2015-12-08

Does GND define authoritative headings?

I already wrote about authority files. In that post I said about Integrated Authority File (GND) which is "operated cooperatively by the German National Library, all German-speaking library networks, the German Union Catalogue of Serials (ZDB) and numerous other institutions" (source):

In the Integrated Authority File a numeric ID (GND ID) is used to identify an authority record. Likewise, each bibliographic record that references this authority record uses the GND ID.

Furthermore, I would even say that this ID is kind of the authoritative "heading" that enables searching for resources about Princess Diana in every data base that uses GND. But a heading in the sense of an authoritative string that all GND users use to refer to Princess Diana does not exist.

On the verge of an edit war ;-)

In December 2013 I had already edited the Wikipedia entry on "Authority Control" to reflect this practice (Edit 1).

Wikipedia user Gymel (Thomas Berger) doesn't agree as you can see by his reverts of my changes (Edit 2, Edit 4 after I put the GND ID back in Edit 3). As this topic can hardly be discussed in Wikipedia commit messages I am writing this post to provide some evidence for my thinking in the hope that the Wikipedia entry will be corrected (once again) soon.

What are "headings", anyway?

Wikipedia says:

In library science, authority control is a process that organizes library catalog and bibliographic information by using a single, distinct name for each topic. The word authority in authority control derives from the idea that the names of people, places, things, and concepts are authorized, i.e., they are established in one particular form. These one-of-a-kind headings are applied consistently throughout the catalog, and work with other organizing data such as linkages and cross references.

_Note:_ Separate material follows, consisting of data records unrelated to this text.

-- `for startposition in range(sublistcount)` (indices are the Nats 0..sc-1)
def shesStartLoop (sc : Nat) (st : List Int × Int × Int) : List Int × Int × Int :=
  (List.range sc).foldl (fun st start =>
    match gapInsertionSort st.1 start sc with
    | (l', gt, gc) => (l', st.2.1 + gt, st.2.2 + gc)) st

def shesGapLoop (l : List Int) (sc : Nat) (t c : Int) : Int × Int :=
  if _h : 0 < sc then
    match shesStartLoop sc (l, t, c + 1) with
    | (l', t', c') => shesGapLoop l' (sc / 2) t' c'
  else (t, c)
termination_by sc
decreasing_by exact Nat.div_lt_self _h (by omega)

def SheS (lista : List Int) : List (String × Int) :=
  match shesGapLoop lista (lista.length / 2) 0 0 with
  | (t, c) => [("trocas", t), ("comparacoes", c)]

-- ===== PORT B =====
-- length of range(start, n, gap) for gap ≥ 1
def subLen (n start gap : Nat) : Nat := (n - start + gap - 1) / gap

-- `[lista[j] for j in range(start, n, gap)]`
def extractSub (l : List Int) (start gap : Nat) : List Int :=
  (List.range (subLen l.length start gap)).map (fun j => l.getD (start + j * gap) 0)

-- the two nested `for` loops counting pairs i < j with sub[i] > sub[j]
def invCount (sub : List Int) : Int :=
  (List.range sub.length).foldl (fun acc j =>
    (List.range j).foldl (fun acc2 i => if sub.getD i 0 > sub.getD j 0 then acc2 + 1 else acc2) acc) 0

-- `for j, v in zip(idxs, sorted(sub)): lista[j] = v`
def scatter (l : List Int) (start gap : Nat) (vals : List Int) : List Int :=
  (vals.zipIdx).foldl (fun l' p => l'.set (start + p.2 * gap) p.1) l

def altStartLoop (gap : Nat) (st : List Int × Int × Int) : List Int × Int × Int :=
  (List.range gap).foldl (fun st start =>
    let sub := extractSub st.1 start gap
    let inv := invCount sub
    (scatter st.1 start gap (PySem.List.sorted sub (fun x => x)),
     st.2.1 + inv + (sub.length : Int) - 1, st.2.2 + inv)) st

def altGapLoop (l : List Int) (gap : Nat) (t c : Int) : Int × Int :=
  if _h : 0 < gap then
    match altStartLoop gap (l, t, c + 1) with
    | (l', t', c') => altGapLoop l' (gap / 2) t' c'
  else (t, c)
termination_by gap
decreasing_by exact Nat.div_lt_self _h (by omega)

def SheS_alt (lista : List Int) : List (String × Int) :=
  match altGapLoop lista (lista.length / 2) 0 0 with
  | (t, c) => [("trocas", t), ("comparacoes", c)]

-- ===== PRECONDITION & SPEC =====
def Spec_SheS (lista : List Int) (out : List (String × Int)) : Prop := out = SheS_alt lista
instance (lista : List Int) (out : List (String × Int)) : Decidable (Spec_SheS lista out) := by unfold Spec_SheS; infer_instance

-- ===== CLAIM (what is proved, stated in full; the proofs are below) =====
def Claim_equal_SheS : Prop := ∀ (lista : List Int), Dom_SheS lista → Spec_SheS lista (SheS lista)

-- ===== LEMMAS AND PROOFS =====

-- conditional one-step unfoldings of the loops
theorem gapShift_pos (l : List Int) (pos gap : Nat) (cv t c : Int)
    (h : 1 ≤ gap ∧ gap ≤ pos ∧ l.getD (pos - gap) 0 > cv) :
    gapShift l pos gap cv t c
      = gapShift (l.set pos (l.getD (pos - gap) 0)) (pos - gap) gap cv (t + 1) (c + 1) := by
  rw [gapShift, dif_pos h]

theorem gapShift_neg (l : List Int) (pos gap : Nat) (cv t c : Int)
    (h : ¬ (1 ≤ gap ∧ gap ≤ pos ∧ l.getD (pos - gap) 0 > cv)) :
    gapShift l pos gap cv t c = (l, pos, t, c) := by
  rw [gapShift, dif_neg h]

-- small getD/set facts
theorem pvGetD_set_ne (l : List Int) (p q : Nat) (v : Int) (h : q ≠ p) :
    (l.set p v).getD q 0 = l.getD q 0 := by
  simp [List.getD_eq_getElem?_getD, (Ne.symm h : p ≠ q)]

theorem pvGetD_set_self (l : List Int) (p : Nat) (v : Int) (h : p < l.length) :
    (l.set p v).getD p 0 = v := by
  simp [List.getD_eq_getElem?_getD, h]

theorem pvGetD_mid (s d : List Int) (y : Int) : (s ++ y :: d).getD s.length 0 = y := by
  simp [List.getD_eq_getElem?_getD]

theorem pvSet_mid (s d : List Int) (y v : Int) : (s ++ y :: d).set s.length v = s ++ v :: d := by
  simp

theorem pvGetD_eq_getElem (l : List Int) (i : Nat) (h : i < l.length) : l.getD i 0 = l[i] := by
  simp [List.getD_eq_getElem?_getD, List.getElem?_eq_getElem h]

In short, headings are authorized names that

  1. are applied consistently throughout the catalog and
  2. are used for linkages and cross references.

With regard to GND (and many other authority files), one would have to adjust point 1: As there is no one catalog GND is maintained for, it should rather read "applied consistently throughout catalogs". Accordingly, below I will have a look at many catalogs from different GND users to see whether there is consensus on one authoritative heading across these different catalogs.

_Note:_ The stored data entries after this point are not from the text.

-- pv_equiv track=rewrite | github.com/gaspardpetit/senko | senko/vad_local_pyannote/model.py | multi_conv_receptive_field_size
-- ===== SOURCE A (Python) =====
-- def conv1d_receptive_field_size(num_frames=1, kernel_size=5, stride=1, padding=0, dilation=1):
--     effective_kernel_size = 1 + (kernel_size - 1) * dilation
--     return effective_kernel_size + (num_frames - 1) * stride - 2 * padding
--
-- def multi_conv_receptive_field_size(
--     num_frames: int,
--     kernel_size: list[int],
--     stride: list[int],
--     padding: list[int],
--     dilation: list[int],
-- ) -> int:
--     receptive_field_size = num_frames
--     for k, s, p, d in reversed(list(zip(kernel_size, stride, padding, dilation))):
--         receptive_field_size = conv1d_receptive_field_size(
--             num_frames=receptive_field_size,
--             kernel_size=k,
--             stride=s,
--             padding=p,
--             dilation=d,
--         )
--     return receptive_field_size
-- ===== SOURCE B (Python) =====
-- def multi_conv_receptive_field_size(
--     num_frames: int,
--     kernel_size: list[int],
--     stride: list[int],
--     padding: list[int],
--     dilation: list[int],
-- ) -> int:
--     # Closed form of the folded affine recurrence, evaluated in ONE FORWARD pass:
--     # result = num_frames * prod(strides) + sum_i b_i * prod(strides of earlier layers),
--     # where b_i = 1 + (k_i - 1)*d_i - s_i - 2*p_i.
--     prod = 1
--     acc = 0
--     for k, s, p, d in zip(kernel_size, stride, padding, dilation):
--         acc += (1 + (k - 1) * d - s - 2 * p) * prod
--         prod *= s
--     return num_frames * prod + acc
-- ===== Notes on version B (the rewrite author's own statement) =====
-- stated objective: alternative
-- what changed: Replaces the reversed-order affine fold (applying conv1d_receptive_field_size layer by layer from last to first) by the expanded closed form: a single forward pass maintaining a running stride product and an accumulated offset, returning num_frames*prod + acc.
import Mathlib
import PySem

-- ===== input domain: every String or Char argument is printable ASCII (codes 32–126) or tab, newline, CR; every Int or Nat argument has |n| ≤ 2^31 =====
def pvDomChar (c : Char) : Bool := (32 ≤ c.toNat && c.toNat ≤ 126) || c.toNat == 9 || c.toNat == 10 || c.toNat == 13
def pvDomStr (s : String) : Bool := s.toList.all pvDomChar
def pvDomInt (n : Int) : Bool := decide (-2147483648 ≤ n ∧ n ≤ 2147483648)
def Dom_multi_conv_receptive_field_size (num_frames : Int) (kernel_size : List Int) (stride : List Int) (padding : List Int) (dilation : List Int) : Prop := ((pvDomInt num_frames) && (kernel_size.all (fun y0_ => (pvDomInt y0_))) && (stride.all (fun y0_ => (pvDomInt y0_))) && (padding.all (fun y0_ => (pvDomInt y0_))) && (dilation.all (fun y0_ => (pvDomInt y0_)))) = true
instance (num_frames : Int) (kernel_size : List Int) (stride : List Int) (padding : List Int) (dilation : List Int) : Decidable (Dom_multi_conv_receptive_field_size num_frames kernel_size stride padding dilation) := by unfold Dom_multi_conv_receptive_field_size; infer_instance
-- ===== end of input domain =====

-- B replaces A's reversed-order affine fold by its expanded closed form evaluated in one forward pass (alternative decomposition, same cost).
-- ===== PORT A =====
def conv1d_receptive_field_size (num_frames kernel_size stride padding dilation : Int) : Int :=
  let effective_kernel_size := 1 + (kernel_size - 1) * dilation
  effective_kernel_size + (num_frames - 1) * stride - 2 * padding

def multi_conv_receptive_field_size (num_frames : Int) (kernel_size : List Int) (stride : List Int) (padding : List Int) (dilation : List Int) : Int :=
  ((kernel_size.zip (stride.zip (padding.zip dilation))).reverse).foldl
    (fun receptive_field_size x =>
      conv1d_receptive_field_size receptive_field_size x.1 x.2.1 x.2.2.1 x.2.2.2)
    num_frames

-- ===== PORT B =====
def multi_conv_receptive_field_size_alt (num_frames : Int) (kernel_size : List Int) (stride : List Int) (padding : List Int) (dilation : List Int) : Int :=
  let st := (kernel_size.zip (stride.zip (padding.zip dilation))).foldl
    (fun (pa : Int × Int) x =>
      (pa.1 * x.2.1, pa.2 + (1 + (x.1 - 1) * x.2.2.2 - x.2.1 - 2 * x.2.2.1) * pa.1))
    (1, 0)
  num_frames * st.1 + st.2

-- ===== PRECONDITION & SPEC =====
def Spec_multi_conv_receptive_field_size (num_frames : Int) (kernel_size : List Int) (stride : List Int) (padding : List Int) (dilation : List Int) (out : Int) : Prop := out = multi_conv_receptive_field_size_alt num_frames kernel_size stride padding dilation
instance (num_frames : Int) (kernel_size : List Int) (stride : List Int) (padding : List Int) (dilation : List Int) (out : Int) : Decidable (Spec_multi_conv_receptive_field_size num_frames kernel_size stride padding dilation out) := by unfold Spec_multi_conv_receptive_field_size; infer_instance

-- ===== CLAIM (what is proved, stated in full; the proofs are below) =====
def Claim_equal_multi_conv_receptive_field_size : Prop := ∀ (num_frames : Int) (kernel_size : List Int) (stride : List Int) (padding : List Int) (dilation : List Int), Dom_multi_conv_receptive_field_size num_frames kernel_size stride padding dilation → Spec_multi_conv_receptive_field_size num_frames kernel_size stride padding dilation (multi_conv_receptive_field_size num_frames kernel_size stride padding dilation)

-- ===== LEMMAS AND PROOFS =====
-- Invariant: B's forward pair-fold, started at any (P, acc), computes acc + P * (A's foldr).
lemma pv_pair_fold_inv (L : List (Int × Int × Int × Int)) :
    ∀ (n P acc : Int),
      n * (L.foldl
            (fun (pa : Int × Int) x =>
              (pa.1 * x.2.1, pa.2 + (1 + (x.1 - 1) * x.2.2.2 - x.2.1 - 2 * x.2.2.1) * pa.1))
            (P, acc)).1
        + (L.foldl
            (fun (pa : Int × Int) x =>
              (pa.1 * x.2.1, pa.2 + (1 + (x.1 - 1) * x.2.2.2 - x.2.1 - 2 * x.2.2.1) * pa.1))
            (P, acc)).2
      = acc + P * (L.foldr
            (fun x r => conv1d_receptive_field_size r x.1 x.2.1 x.2.2.1 x.2.2.2) n) := by
  induction L with
  | nil => intro n P acc; simp [List.foldl, List.foldr]; ring
  | cons x t ih =>
    intro n P acc
    simp only [List.foldl_cons, List.foldr_cons]
    rw [ih]
    simp [conv1d_receptive_field_size]
    ring

-- ===== VERDICT (by name: the statement is the Claim_ definition above) =====
theorem multi_conv_receptive_field_size_spec : Claim_equal_multi_conv_receptive_field_size := by
  intro n ks ss ps ds _
  unfold Spec_multi_conv_receptive_field_size
  unfold multi_conv_receptive_field_size multi_conv_receptive_field_size_alt
  rw [List.foldl_reverse]
  rw [pv_pair_fold_inv]
  ring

With regard to Geman-speaking cataloging practice, I argue that

  1. no authoritative name strings exist that are applied across catalogs of all GND users, but authoritative strings may only exist within a single catalog
  2. linkages and cross references are exclusively managed by using the GND ID and not a string.

Evidence

Below I am providing some evidence for the two points I made above.
Usage of different headings for presentation purposes

Taking our example Princess Diana (GND ID 118525123), I looked at several data sources to see which heading they use. Interestingly, you just have to look at different representations of the authority record from the German National Library (DNB) alone and will already find different headings in use:

The DNB-OPAC uses Diana, Wales, Prinzessin. We might think that this is the authoritative string. The GND RDF provided by DNB using the GND ontology defines both a "preferred name entity" and a "preferred name". We can already find a difference here – at least in punctuation:


<http://d-nb.info/gnd/118525123>
        gndo:preferredNameEntityForThePerson [
            gndo:epithetGenericNameTitleOrTerritory "Wales, Prinzessin"^^<http://www.w3.org/2001/XMLSchema#string> ;
            gndo:personalName "Diana"^^<http://www.w3.org/2001/XMLSchema#string>
        ] ;
    gndo:preferredNameForThePerson "Diana <Wales, Prinzessin>"^^<http://www.w3.org/2001/XMLSchema#string> .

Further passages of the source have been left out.